Latin America. Since the beginning of 2024, with the introduction of a powerful new generation of processors, the world has been looking for ways to increase productivity with accelerated computing, including artificial intelligence (AI), generative AI (genAI), high-performance computing (HPC), machine learning (ML), and deep learning.
The graphics processing units (GPUs) that make these advancements possible require a significant amount of power to operate, resulting in an increase in power density and heat production. AI rack densification and the rise of these high-density applications require higher-capacity, energy-efficient cooling systems to be cost-effective.
The high cost of electricity in Latin America has driven the use of technological alternatives to optimize and reduce energy consumption in data centers. Since HVAC is the second largest consumer of energy in a data center, accounting for approximately 40% of total consumption, HVAC technology has become a key target for energy efficiency innovation.
Liquid cooling is an optimal solution for blasting the heat generated by high-density applications. This technology improves thermal management compared to traditional air cooling systems, resulting in reduced energy costs, lower load, and more capacity available in electrical systems.
Ingenium, a company with more than 17 years of experience in the design, construction and operation of data centers, says that liquid cooling offers a competitive advantage in an increasingly environmentally conscious market. According to Juan Carlos Londoño, pre-sales director at Ingenium, "this increased efficiency is useful in high-density environments because liquid cooling systems can operate at higher temperatures, helping data center operators and owners reduce operating costs and meet their goals for environmental responsibility and efficiency in data management."
Implementing Liquid Cooling
Revenue from liquid cooling technologies for data centers is estimated to exceed $4.8 billion in the period from 2024 to 2028, according to Dell'Oro. The choice of the right liquid cooling method will depend on the specific requirements of each application.
Below are the three main liquid cooling options and how each can be beneficial depending on a data center's specific needs and circumstances.
Direct-to-chip liquid cooling: An option with greater energy efficiency and scalability in the future. This cooling solution targets the heat-generating components inside servers, such as CPUs and GPUs, to blast heat more efficiently than traditional air-cooling systems. This translates into better thermal transfer and lower power consumption in data centers. It is an ideal solution for intensive workloads, typical of high-density applications that require advanced processing and cooling capabilities.

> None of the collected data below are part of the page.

-- pv_equiv track=rewrite | github.com/zzhang82/Agent-Memory-Bridge | src/agent_mem_bridge/query.py | find_ordered_span
-- ===== SOURCE A (Python) =====
-- def find_ordered_span(query_tokens: list[str], field_tokens: list[str]) -> int | None:
--     if not query_tokens or not field_tokens:
--         return None
--     best_span: int | None = None
--     first = query_tokens[0]
--     start_positions = [index for index, token in enumerate(field_tokens) if token == first]
--     for start in start_positions:
--         current = start
--         matched = True
--         for token in query_tokens[1:]:
--             try:
--                 current = field_tokens.index(token, current + 1)
--             except ValueError:
--                 matched = False
--                 break
--         if not matched:
--             continue
--         span = current - start + 1
--         if best_span is None or span < best_span:
--             best_span = span
--     return best_span
-- ===== SOURCE B (Python) =====
-- from bisect import bisect_right
--
--
-- def find_ordered_span(query_tokens: list[str], field_tokens: list[str]) -> int | None:
--     if not query_tokens or not field_tokens:
--         return None
--     positions: dict[str, list[int]] = {}
--     for index, token in enumerate(field_tokens):
--         positions.setdefault(token, []).append(index)
--     rest = query_tokens[1:]
--     target = len(query_tokens)  # a span covers len(query_tokens) distinct positions, so it can never be shorter
--     best_span: int | None = None
--     for start in positions.get(query_tokens[0], []):
--         current = start
--         matched = True
--         for token in rest:
--             occ = positions.get(token, [])
--             k = bisect_right(occ, current)
--             if k == len(occ):
--                 matched = False
--                 break
--             current = occ[k]
--         if not matched:
--             continue
--         span = current - start + 1
--         if best_span is None or span < best_span:
--             best_span = span
--         if best_span == target:
--             break
--     return best_span
-- ===== Notes on version B (the rewrite author's own statement) =====
-- stated objective: faster
-- what changed: B builds a token->sorted-positions index in one pass and finds each next occurrence by bisect on that token's position list (instead of A's repeated linear field_tokens.index scans), and breaks out of the start loop once best_span reaches the unbeatable minimum len(query_tokens).
import Mathlib
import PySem

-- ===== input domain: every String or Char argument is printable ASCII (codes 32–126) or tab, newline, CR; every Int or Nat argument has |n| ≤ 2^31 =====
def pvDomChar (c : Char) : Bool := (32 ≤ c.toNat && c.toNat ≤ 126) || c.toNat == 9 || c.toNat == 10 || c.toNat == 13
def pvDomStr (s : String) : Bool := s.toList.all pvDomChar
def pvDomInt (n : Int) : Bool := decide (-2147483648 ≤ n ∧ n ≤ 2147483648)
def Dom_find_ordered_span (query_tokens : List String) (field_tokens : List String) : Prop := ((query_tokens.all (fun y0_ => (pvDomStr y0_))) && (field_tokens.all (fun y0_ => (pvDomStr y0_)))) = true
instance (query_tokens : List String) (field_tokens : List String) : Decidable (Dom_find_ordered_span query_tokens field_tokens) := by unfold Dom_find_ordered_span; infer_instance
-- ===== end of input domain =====

-- B replaces A's repeated linear field_tokens.index scans by a precomputed token→positions
-- index queried with bisect (objective: faster; the proof is return-value equivalence).

-- ===== PORT A =====
-- fs.index(t, k) for 0 ≤ k: Python searches fs[k:] and reports the absolute index; exact for 0 ≤ k
-- (the only calls made have k = current+1 ≥ 1).
def pvIndexFrom (fs : List String) (t : String) (k : Int) : Option Int :=
  (PySem.List.index? (PySem.List.slice fs (some k) none) t).map (fun j => k + (j : Int))

-- the inner 'for token in query_tokens[1:]' with the matched/break flag: none = matched False
def pvAStep (fs : List String) (cur : Option Int) (t : String) : Option Int :=
  match cur with
  | none => none
  | some c => pvIndexFrom fs t (c + 1)

def find_ordered_span (query_tokens : List String) (field_tokens : List String) : Option Int :=
  match query_tokens, field_tokens with
  | [], _ => none
  | _ :: _, [] => none
  | first :: rest, f0 :: frest =>
    let fs := f0 :: frest
    let start_positions := ((PySem.List.enumerate fs).filter (fun p => p.2 == first)).map (fun p => p.1)
    start_positions.foldl (fun best start =>
      match rest.foldl (pvAStep fs) (some start) with
      | none => best
      | some current =>
        let span := current - start + 1
        match best with
        | none => some span
        | some b => if span < b then some span else best) none

-- ===== PORT B =====
-- positions.setdefault(token, []).append(index)
def pvPositions (fs : List String) : PySem.Dict String (List Int) :=
  (PySem.List.enumerate fs).foldl (fun d p => d.modify p.2 [] (fun l => l ++ [p.1])) PySem.Dict.empty

-- inner loop of B: bisect_right on the token's position list; none = matched False
-- occ = positions.get(token, []); k = bisect_right(occ, current); occ[k] is in range since k ≠ len(occ)
def pvBStep (pos : PySem.Dict String (List Int)) (cur : Option Int) (t : String) : Option Int :=
  match cur with
  | none => none
  | some c =>
    if PySem.List.bisectRight (pos.getD t []) c = (pos.getD t []).length then none
    else some (PySem.List.pyGetD (pos.getD t [])
      ((PySem.List.bisectRight (pos.getD t []) c : Nat) : Int) 0)

-- body of B's outer loop: try one start position, update best_span
def pvBOuter (pos : PySem.Dict String (List Int)) (rest : List String)
    (best : Option Int) (start : Int) : Option Int :=
  match rest.foldl (pvBStep pos) (some start) with
  | none => best
  | some current =>
    let span := current - start + 1
    match best with
    | none => some span
    | some b => if span < b then some span else best

-- B's outer loop with its early break once best_span == target
def pvBFold (pos : PySem.Dict String (List Int)) (rest : List String) (target : Int) :
    List Int → Option Int → Option Int
  | [], best => best
  | s :: ss, best =>
    let best' := pvBOuter pos rest best s
    if best' = some target then best' else pvBFold pos rest target ss best'

def find_ordered_span_alt (query_tokens : List String) (field_tokens : List String) : Option Int :=
  match query_tokens, field_tokens with
  | [], _ => none
  | _ :: _, [] => none
  | first :: rest, f0 :: frest =>
    let fs := f0 :: frest
    let pos := pvPositions fs
    pvBFold pos rest ((first :: rest).length : Int) (pos.getD first []) none

-- ===== PRECONDITION & SPEC =====
def Spec_find_ordered_span (query_tokens : List String) (field_tokens : List String) (out : Option Int) : Prop := out = find_ordered_span_alt query_tokens field_tokens
instance (query_tokens : List String) (field_tokens : List String) (out : Option Int) : Decidable (Spec_find_ordered_span query_tokens field_tokens out) := by unfold Spec_find_ordered_span; infer_instance

-- ===== CLAIM (what is proved, stated in full; the proofs are below) =====
def Claim_equal_find_ordered_span : Prop := ∀ (query_tokens : List String) (field_tokens : List String), Dom_find_ordered_span query_tokens field_tokens → Spec_find_ordered_span query_tokens field_tokens (find_ordered_span query_tokens field_tokens)

-- ===== LEMMAS AND PROOFS =====

-- occurrence list of token t in fs when enumeration starts at s
def pvOcc (fs : List String) (t : String) (s : Int) : List Int :=
  ((PySem.List.enumerate fs s).filter (fun p => p.2 == t)).map (fun p => p.1)

theorem pvOcc_nil (t : String) (s : Int) : pvOcc [] t s = [] := rfl

theorem pvOcc_cons (x : String) (xs : List String) (t : String) (s : Int) :
    pvOcc (x :: xs) t s = (if x == t then [s] else []) ++ pvOcc xs t (s + 1) := by
  simp only [pvOcc, PySem.List.enumerate_cons, List.filter_cons]
  by_cases h : x = t <;> simp [h]

theorem pvOcc_lb (fs : List String) (t : String) (s : Int) :
    ∀ x ∈ pvOcc fs t s, s ≤ x := by
  induction fs generalizing s with
  | nil => simp [pvOcc_nil]
  | cons y ys ih =>
    intro x hx
    rw [pvOcc_cons] at hx
    rcases List.mem_append.1 hx with h | h
    · by_cases hy : y == t
      · simp [hy] at h; omega
      · simp [hy] at h
    · have := ih (s + 1) x h; omega

theorem pvOcc_sorted (fs : List String) (t : String) (s : Int) :
    (pvOcc fs t s).Pairwise (· ≤ ·) := by
  induction fs generalizing s with
  | nil => simp [pvOcc_nil]
  | cons y ys ih =>
    rw [pvOcc_cons]
    apply List.pairwise_append.2
    refine ⟨?_, ih (s + 1), ?_⟩
    · by_cases hy : y == t <;> simp [hy]
    · intro a ha b hb
      by_cases hy : y == t
      · simp [hy] at ha
        have := pvOcc_lb ys t (s + 1) b hb; omega
      · simp [hy] at ha

-- the dictionary built by B holds exactly the occurrence lists
theorem pvPositions_fold (fs : List String) (t : String) (s : Int)
    (d : PySem.Dict String (List Int)) :
    (((PySem.List.enumerate fs s).foldl
        (fun d p => d.modify p.2 [] (fun l => l ++ [p.1])) d).getD t [])
      = d.getD t [] ++ pvOcc fs t s := by
  induction fs generalizing s d with
  | nil => simp [pvOcc_nil, PySem.List.enumerate_nil]
  | cons y ys ih =>
    rw [PySem.List.enumerate_cons, pvOcc_cons]
    simp only [List.foldl_cons]
    rw [ih]
    by_cases h : y = t
    · subst h
      rw [PySem.Dict.getD_modify_self]
      simp
    · rw [PySem.Dict.getD_modify_of_ne d [] (fun l => l ++ [(s : Int)]) (by exact fun hc => h hc.symm)]
      simp [h]

theorem pvPositions_getD (fs : List String) (t : String) :
    (pvPositions fs).getD t [] = pvOcc fs t 0 := by
  unfold pvPositions
  rw [pvPositions_fold]
  simp [PySem.Dict.getD, PySem.Dict.empty, PySem.Dict.get?]

-- find? on a list whose entries are "false below k, true from k on" returns occ[k]?
theorem pvFind_split (p : Int → Bool) :
    ∀ (occ : List Int) (k : Nat), k ≤ occ.length →
    (∀ j (hj : j < occ.length), j < k → p occ[j] = false) →
    (∀ j (hj : j < occ.length), k ≤ j → p occ[j] = true) →
    occ.find? p = occ[k]? := by
  intro occ
  induction occ with
  | nil => intro k hk _ _; simp at hk; simp [hk]
  | cons x xs ih =>
    intro k hk h1 h2
    cases k with
    | zero =>
      have hx := h2 0 (by simp) (by omega)
      simp at hx
      simp [hx]
    | succ k' =>
      have hx := h1 0 (by simp) (by omega)
      simp at hx
      rw [List.find?_cons, hx]
      simp only [List.getElem?_cons_succ]
      exact ih k' (by simpa using hk)
        (fun j hj hjk => h1 (j + 1) (by simpa using hj) (by omega))
        (fun j hj hjk => h2 (j + 1) (by simpa using hj) (by omega))

-- B's bisect step on a sorted occurrence list is find? of the first element > c
theorem pvBisect_find (occ : List Int) (c : Int) (hs : occ.Pairwise (· ≤ ·)) :
    (if PySem.List.bisectRight occ c = occ.length then none
     else some (PySem.List.pyGetD occ ((PySem.List.bisectRight occ c : Nat) : Int) 0))
      = occ.find? (fun p => decide (c < p)) := by
  obtain ⟨hle, hlo, hhi⟩ := PySem.List.bisectRight_spec occ c hs
  rw [pvFind_split (fun p => decide (c < p)) occ (PySem.List.bisectRight occ c) hle
      (fun j hj hjk => by simpa using (by exact not_lt.2 (hlo j hj hjk) : ¬ c < occ[j]))
      (fun j hj hjk => by simpa using hhi j hj hjk)]
  by_cases h : PySem.List.bisectRight occ c = occ.length
  · simp [h]
  · have hlt : PySem.List.bisectRight occ c < occ.length := lt_of_le_of_ne hle h
    rw [if_neg h]
    rw [PySem.List.pyGetD_natCast]
    simp [List.getD, List.getElem?_eq_getElem hlt]

-- A's index-from-k step equals find? of the first occurrence-index > c
theorem pvIndexFrom_occ (t : String) :
    ∀ (fs : List String) (s c : Int),
    (pvOcc fs t s).find? (fun p => decide (c < p))
      = (PySem.List.index? (fs.drop (c + 1 - s).toNat) t).map
          (fun j => s + ((c + 1 - s).toNat : Int) + (j : Int)) := by
  intro fs
  induction fs with
  | nil => intro s c; simp [pvOcc_nil]
  | cons x xs ih =>
    intro s c
    rw [pvOcc_cons]
    by_cases hcs : c + 1 - s ≤ 0
    · -- c < s: nothing dropped; the head is eligible
      have hz : (c + 1 - s).toNat = 0 := by omega
      rw [hz]
      simp only [List.drop_zero, Nat.cast_zero]
      by_cases hx : x = t
      · subst hx
        rw [PySem.List.index?_cons_self]
        have hcls : decide (c < s) = true := by simp; omega
        simp [hcls]
      · have hxb : (x == t) = false := by simp [hx]
        rw [hxb]
        simp only [if_neg Bool.false_ne_true, List.nil_append]
        rw [ih (s + 1) c]
        have hz1 : (c + 1 - (s + 1)).toNat = 0 := by omega
        rw [hz1]
        rw [PySem.List.index?_cons_of_ne xs hx]
        simp only [List.drop_zero, Nat.cast_zero]
        cases PySem.List.index? xs t with
        | none => simp
        | some j => simp; omega
    · -- s ≤ c: the head (index s) is ≤ c, skip it on both sides
      have hd : (c + 1 - s).toNat = (c + 1 - (s + 1)).toNat + 1 := by omega
      rw [List.find?_append]
      have hnone : List.find? (fun p => decide (c < p)) (if x == t then [s] else []) = none := by
        by_cases hx : x = t
        · have hf : decide (c < s) = false := by simp; omega
          simp [hx, hf]
        · simp [hx]
      rw [hnone, Option.none_or]
      rw [ih (s + 1) c, hd]
      simp only [List.drop_succ_cons]
      congr 1
      funext j
      omega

Fabio Olivetti, manager of chilled water and high-density solutions for Vertiv LATAM, explained that the application of this system allows mission-critical liquid coolers to operate mainly in free cooling mode, which significantly reduces electricity consumption. This is achieved by operating the chillers at higher temperatures in the water supply, which also leads to cost savings.
Liquid immersion cooling: An efficient, space-saving solution ideal for small, very high-density data centers, especially in non-traditional or space-constrained environments. In this approach, servers are immersed in a tank filled with a thermally conductive liquid, allowing for effective heat dissipation.
Backdoor Heat Exchangers: Often recommended for data centers that already have a chilled water infrastructure in place, especially when a quick, easy-to-install cooling solution is needed for mixed-density environments. This method replaces the traditional server rack backdoor with a heat exchanger that transfers heat to the water. Some tailgate heat exchangers can use existing chilled water infrastructure, making them a cost-effective option.
In certain weather conditions, data centers can benefit from lower external temperatures to optimize power consumption. Depending on the location, this allows them to operate in "free cooling" mode for about 75% of the year. According to Fabio Olivetti, "Since approximately 80% of cooling is managed with liquid, some components can operate with lower airflow and at a slightly higher temperature than the rest of the equipment. This is because not all components need to be cooled with the same precision as servers."
Developing a cooling strategy and implementing liquid cooling solutions in greenfield data centers offer more alternatives and greater scalability than modernizing an existing data center. In both greenfield and brownfield deployments, it is key to collaborate with specialized consultants, such as Ingenium, and with leading manufacturers, such as Vertiv, to find the best solution aligned with business objectives while optimizing their companies' resources, promoting sustainability.